A PIONEERING gene therapy is giving hope to people with common forms of blindness including macular degeneration and retinitis pigmentosa.
A clinical study by University of Oxford researchers has found gene therapy has restored some vision to patients who were going blind for as long as four years.
The therapy, which involves injecting a virus into the eye to help cells regenerate, has been trialled on six people with the rare disorder choroideremia at Oxford’s John Radcliffe Hospital.
The gene therapy was designed to slow or stop sight loss but the results, published in the New England Journal of Medicine, show two of the patients experienced a significant improvement in vision that was sustained for at least four years, despite a decline in their untreated eyes over this period.
A further three maintained their vision in their treated eyes in this period and the sixth patient, who received a lower dose, had a slow decline in vision in both eyes.
It is hoped the gene therapy would be applied to patients early in the disease process to prevent sight loss because the treatment is expected to be long lasting.
Professor Robert MacLaren, the lead investigator of the study, said the results were proof gene therapy could work long-term.
“Even sharpening up the little bit of central vision that these patients have can give them considerable independence,” Prof MacLaren said.
Dr Stephen Caddick, Director of Innovation at the Wellcome Trust, said this was the first time they had seen what appeared to be a permanent change in vision after one round of treatment.

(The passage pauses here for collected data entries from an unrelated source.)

-- pv_equiv track=rewrite | github.com/twoong01/my_study | 프로그래머스/unrated/148653. 마법의 엘리베이터/마법의 엘리베이터.py | solution
-- ===== SOURCE A (Python) =====
-- def solution(storey):
--     answer = 0
--
--     while storey:
--         r = storey % 10
--         if r > 5:
--             answer += (10 - r)
--             storey += 10
--         elif r < 5:
--             answer += r
--         else:
--             if (storey // 10) % 10 > 4:
--                 storey += 10
--             answer += r
--         storey //= 10
--
--     return answer
-- ===== SOURCE B (Python) =====
-- def solution(storey):
--     # recursive: for each digit, try both rounding down (pay r) and rounding
--     # up (pay 10-r, carry 1), and take the cheaper total
--     def f(n):
--         if n < 10:
--             return min(n, 11 - n)
--         r = n % 10
--         return min(r + f(n // 10), (10 - r) + f(n // 10 + 1))
--     return f(storey)
-- ===== Notes on version B (the rewrite author's own statement) =====
-- stated objective: alternative
-- what changed: replaces A's greedy digit-by-digit loop with its next-digit look-ahead tie-break by a recursion that tries both rounding choices per digit and takes the min
-- outside the precondition, e.g. on solution(-1): A returns 1, B returns -1
import Mathlib
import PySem

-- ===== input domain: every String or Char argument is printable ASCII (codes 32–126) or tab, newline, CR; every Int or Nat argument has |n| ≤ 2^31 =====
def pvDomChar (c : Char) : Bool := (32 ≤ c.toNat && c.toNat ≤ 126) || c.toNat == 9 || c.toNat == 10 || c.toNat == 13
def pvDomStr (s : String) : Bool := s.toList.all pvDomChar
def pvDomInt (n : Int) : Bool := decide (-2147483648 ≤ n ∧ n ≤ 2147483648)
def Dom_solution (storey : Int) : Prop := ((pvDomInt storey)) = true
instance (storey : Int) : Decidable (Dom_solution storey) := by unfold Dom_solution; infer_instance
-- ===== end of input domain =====

-- B replaces A's greedy digit loop (with its next-digit look-ahead tie-break) by a
-- recursion trying both rounding choices per digit and taking the min (objective: alternative).

-- ===== PORT A =====
-- while loop ported with fuel; storey.natAbs + 1 steps suffice because each
-- iteration strictly decreases storey.toNat for the admitted (nonnegative) inputs
def solutionLoop : Nat → Int → Int → Int
  | 0, _, answer => answer
  | fuel + 1, storey, answer =>
    if storey = 0 then answer
    else
      let r := PySem.Int.mod storey 10
      if r > 5 then
        solutionLoop fuel (PySem.Int.floordiv (storey + 10) 10) (answer + (10 - r))
      else if r < 5 then
        solutionLoop fuel (PySem.Int.floordiv storey 10) (answer + r)
      else if PySem.Int.mod (PySem.Int.floordiv storey 10) 10 > 4 then
        solutionLoop fuel (PySem.Int.floordiv (storey + 10) 10) (answer + r)
      else
        solutionLoop fuel (PySem.Int.floordiv storey 10) (answer + r)

def solution (storey : Int) : Int := solutionLoop (storey.natAbs + 1) storey 0

-- ===== PORT B =====
-- Source B's recursion ported with fuel as the totality guard; storey.natAbs + 1
-- levels suffice because the recursion argument strictly decreases .toNat
def faltF : Nat → Int → Int
  | 0, _ => 0
  | fuel + 1, n =>
    if n < 10 then min n (11 - n)
    else
      let r := PySem.Int.mod n 10
      min (r + faltF fuel (PySem.Int.floordiv n 10))
          ((10 - r) + faltF fuel (PySem.Int.floordiv n 10 + 1))

def solution_alt (storey : Int) : Int := faltF (storey.natAbs + 1) storey

-- ===== PRECONDITION & SPEC =====
-- Pre_ restricts to nonnegative storeys, the problem's natural domain (elevator
-- floors); on negative inputs A's returned values are accidental artefacts of
-- %/ // on negatives and B returns the input itself.
def Pre_solution (storey : Int) : Prop := 0 ≤ storey
instance (storey : Int) : Decidable (Pre_solution storey) := by unfold Pre_solution; infer_instance
def pvWitness_solution : Int := (2554)
def Spec_solution (storey : Int) (out : Int) : Prop := out = solution_alt storey
instance (storey : Int) (out : Int) : Decidable (Spec_solution storey out) := by unfold Spec_solution; infer_instance

-- ===== CLAIM (what is proved, stated in full; the proofs are below) =====
def Claim_equal_solution : Prop := ∀ (storey : Int), Dom_solution storey → Pre_solution storey → Spec_solution storey (solution storey)

-- ===== LEMMAS AND PROOFS =====

-- the fuel argument is irrelevant once it exceeds the recursion depth
lemma faltF_irrel : ∀ (k f1 f2 : Nat) (n : Int), 0 ≤ n → n.toNat < k →
    n.toNat < f1 → n.toNat < f2 → faltF f1 n = faltF f2 n := by
  intro k
  induction k with
  | zero => intro f1 f2 n _ hk; omega
  | succ k ih =>
    intro f1 f2 n hn hk h1 h2
    obtain ⟨f1, rfl⟩ : ∃ g, f1 = g + 1 := ⟨f1 - 1, by omega⟩
    obtain ⟨f2, rfl⟩ : ∃ g, f2 = g + 1 := ⟨f2 - 1, by omega⟩
    by_cases h : n < 10
    · simp [faltF, h]
    · simp only [faltF, if_neg h]
      rw [PySem.Int.mod_eq_emod_of_pos (by omega : (0:Int) < 10),
          PySem.Int.floordiv_eq_ediv_of_pos (by omega : (0:Int) < 10)]
      rw [ih f1 f2 (n / 10) (by omega) (by omega) (by omega) (by omega),
          ih f1 f2 (n / 10 + 1) (by omega) (by omega) (by omega) (by omega)]

-- canonical fuel for the proofs
def faltN (n : Int) : Int := faltF (n.toNat + 1) n

lemma faltN_eq_faltF (fuel : Nat) (n : Int) (hn : 0 ≤ n) (hf : n.toNat < fuel) :
    faltF fuel n = faltN n := by
  exact faltF_irrel (n.toNat + 1) fuel (n.toNat + 1) n hn (by omega) hf (by omega)

lemma falt_base (n : Int) (h : n < 10) : faltN n = min n (11 - n) := by
  unfold faltN
  simp [faltF, h]

lemma falt_eq (n : Int) (h : 10 ≤ n) :
    faltN n = min (n % 10 + faltN (n / 10)) (10 - n % 10 + faltN (n / 10 + 1)) := by
  conv_lhs => unfold faltN
  simp only [faltF, if_neg (by omega : ¬ n < 10)]
  rw [PySem.Int.mod_eq_emod_of_pos (by omega : (0:Int) < 10),
      PySem.Int.floordiv_eq_ediv_of_pos (by omega : (0:Int) < 10)]
  rw [faltN_eq_faltF n.toNat (n / 10) (by omega) (by omega),
      faltN_eq_faltF n.toNat (n / 10 + 1) (by omega) (by omega)]
-- adjacent values of falt differ by at most 1, and the direction of the step
-- is decided by the last digit (≥ 5 ⇒ going up is at least as good)
lemma falt_step : ∀ (k : Nat) (n : Int), 0 ≤ n → n.toNat < k →
    faltN (n + 1) ≤ faltN n + 1 ∧ faltN n ≤ faltN (n + 1) + 1 ∧
    (5 ≤ n % 10 → faltN (n + 1) ≤ faltN n) ∧ (n % 10 ≤ 4 → faltN n ≤ faltN (n + 1)) := by
  intro k
  induction k with
  | zero => intro n _ hk; omega
  | succ k ih =>
    intro n hn hk
    by_cases h8 : n ≤ 8
    · rw [falt_base n (by omega), falt_base (n + 1) (by omega)]
      omega
    · by_cases h9 : n = 9
      · subst h9
        have e10 : (9:Int) + 1 = 10 := by norm_num
        rw [e10, falt_base 9 (by norm_num), falt_eq 10 (by norm_num)]
        norm_num
        rw [falt_base 1 (by norm_num), falt_base 2 (by norm_num)]
        omega
      · -- n ≥ 10
        have h10 : 10 ≤ n := by omega
        have hq : (0:Int) ≤ n / 10 := by omega
        have hqlt : (n / 10).toNat < k := by omega
        have hq1lt : (n / 10 + 1).toNat < k := by omega
        have Hq := ih (n / 10) hq hqlt
        by_cases hr : n % 10 ≤ 8
        · have e1 : (n + 1) / 10 = n / 10 := by omega
          have e2 : (n + 1) % 10 = n % 10 + 1 := by omega
          rw [falt_eq n h10, falt_eq (n + 1) (by omega), e1, e2]
          omega
        · -- last digit 9
          have e1 : (n + 1) / 10 = n / 10 + 1 := by omega
          have e2 : (n + 1) % 10 = 0 := by omega
          have Hq1 := ih (n / 10 + 1) (by omega) hq1lt
          rw [falt_eq n h10, falt_eq (n + 1) (by omega), e1, e2]
          omega

lemma falt_zero : faltN 0 = 0 := by rw [falt_base 0 (by norm_num)]; norm_num

lemma loop_eq : ∀ (k fuel : Nat) (n a : Int), 0 ≤ n → n.toNat < k → n.toNat < fuel →
    solutionLoop fuel n a = a + faltN n := by
  intro k
  induction k with
  | zero => intro fuel n a _ hk; omega
  | succ k ih =>
    intro fuel n a hn hk hf
    obtain ⟨fuel, rfl⟩ : ∃ f, fuel = f + 1 := ⟨fuel - 1, by omega⟩
    by_cases h0 : n = 0
    · subst h0
      simp [solutionLoop, falt_zero]
    · have hpos : 0 < n := by omega
      rw [solutionLoop]
      simp only [if_neg h0]
      rw [PySem.Int.mod_eq_emod_of_pos (by omega : (0:Int) < 10)]
      rw [PySem.Int.floordiv_eq_ediv_of_pos (by omega : (0:Int) < 10),
          PySem.Int.floordiv_eq_ediv_of_pos (by omega : (0:Int) < 10),
          PySem.Int.mod_eq_emod_of_pos (by omega : (0:Int) < 10)]
      have hq : (0:Int) ≤ n / 10 := by omega
      have Hq := falt_step (k := n.toNat) (n / 10) hq (by omega)
      by_cases hgt : n % 10 > 5
      · rw [if_pos hgt]
        have e : (n + 10) / 10 = n / 10 + 1 := by omega
        rw [e, ih fuel (n / 10 + 1) _ (by omega) (by omega) (by omega)]
        have hv : faltN n = 10 - n % 10 + faltN (n / 10 + 1) := by
          by_cases hlt : n < 10
          · rw [falt_base n hlt]
            have e1 : n / 10 = 0 := by omega
            have e01 : (0:Int) + 1 = 1 := by norm_num
            rw [e1, e01, falt_base 1 (by norm_num)]
            omega
          · rw [falt_eq n (by omega)]
            omega
        omega
      · rw [if_neg hgt]
        by_cases hlt5 : n % 10 < 5
        · rw [if_pos hlt5, ih fuel (n / 10) _ (by omega) (by omega) (by omega)]
          have hv : faltN n = n % 10 + faltN (n / 10) := by
            by_cases hlt : n < 10
            · rw [falt_base n hlt]
              have e1 : n / 10 = 0 := by omega
              rw [e1, falt_zero]
              omega
            · rw [falt_eq n (by omega)]
              omega
          omega
        · rw [if_neg hlt5]
          have hr5 : n % 10 = 5 := by omega
          by_cases htie : n / 10 % 10 > 4
          · rw [if_pos htie]
            have e : (n + 10) / 10 = n / 10 + 1 := by omega
            rw [e, ih fuel (n / 10 + 1) _ (by omega) (by omega) (by omega)]
            have hv : faltN n = 5 + faltN (n / 10 + 1) := by
              have h10 : 10 ≤ n := by omega
              rw [falt_eq n h10]
              omega
            omega
          · rw [if_neg htie]
            rw [ih fuel (n / 10) _ (by omega) (by omega) (by omega)]
            have hv : faltN n = 5 + faltN (n / 10) := by
              by_cases hlt : n < 10
              · have e5 : n = 5 := by omega
                subst e5
                rw [falt_base 5 (by norm_num)]
                norm_num [falt_zero]
              · rw [falt_eq n (by omega)]
                omega
            omega

-- ===== VERDICT (by name: the statement is the Claim_ definition above) =====
theorem solution_spec : Claim_equal_solution := by
  intro storey _ hpre
  unfold Spec_solution solution solution_alt
  rw [loop_eq (storey.toNat + 1) (storey.natAbs + 1) storey 0 hpre (by omega) (by omega)]
  rw [faltN_eq_faltF (storey.natAbs + 1) storey hpre (by omega)]
  omega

“It’s a real step forward towards and era where gene therapy is part of routine care for these patients.”
Jonathan Wyatt, the first patient in the world to be treated with this gene therapy, is still sight impaired but the level of vision in his treated left eye has doubled and been maintained for four years so far.
Jonathan, a 68-year-old retired barrister from Bristol, could read 23 letters in eye chart tests prior to the operation but after 3.5 years he could read 44.
He said it had made him more independent and without the therapy he would feel cautious about train journeys on his own and stay at home more.
Joe Pepper, a 24-year-old teacher from Croydon who was the last patient to receive the gene therapy, said when he did the reading chart test he could read four more lines more than ever before.
“I will remember that day for the rest of my life. I laughed and shed a tear. It was special,” Joe said.
“Six months on from the surgery the results have been more than I ever imagined.”
He said he could now see defined features of people when looking into the distance and had the confidence to go out after dark.
The trial was funded by the Department of Health and the Wellcome Trust.
A follow on trial of 30 more patients has been funded by the Efficacy and Mechanism Evaluation Programme, a Medical Research Council and NIHR partnership.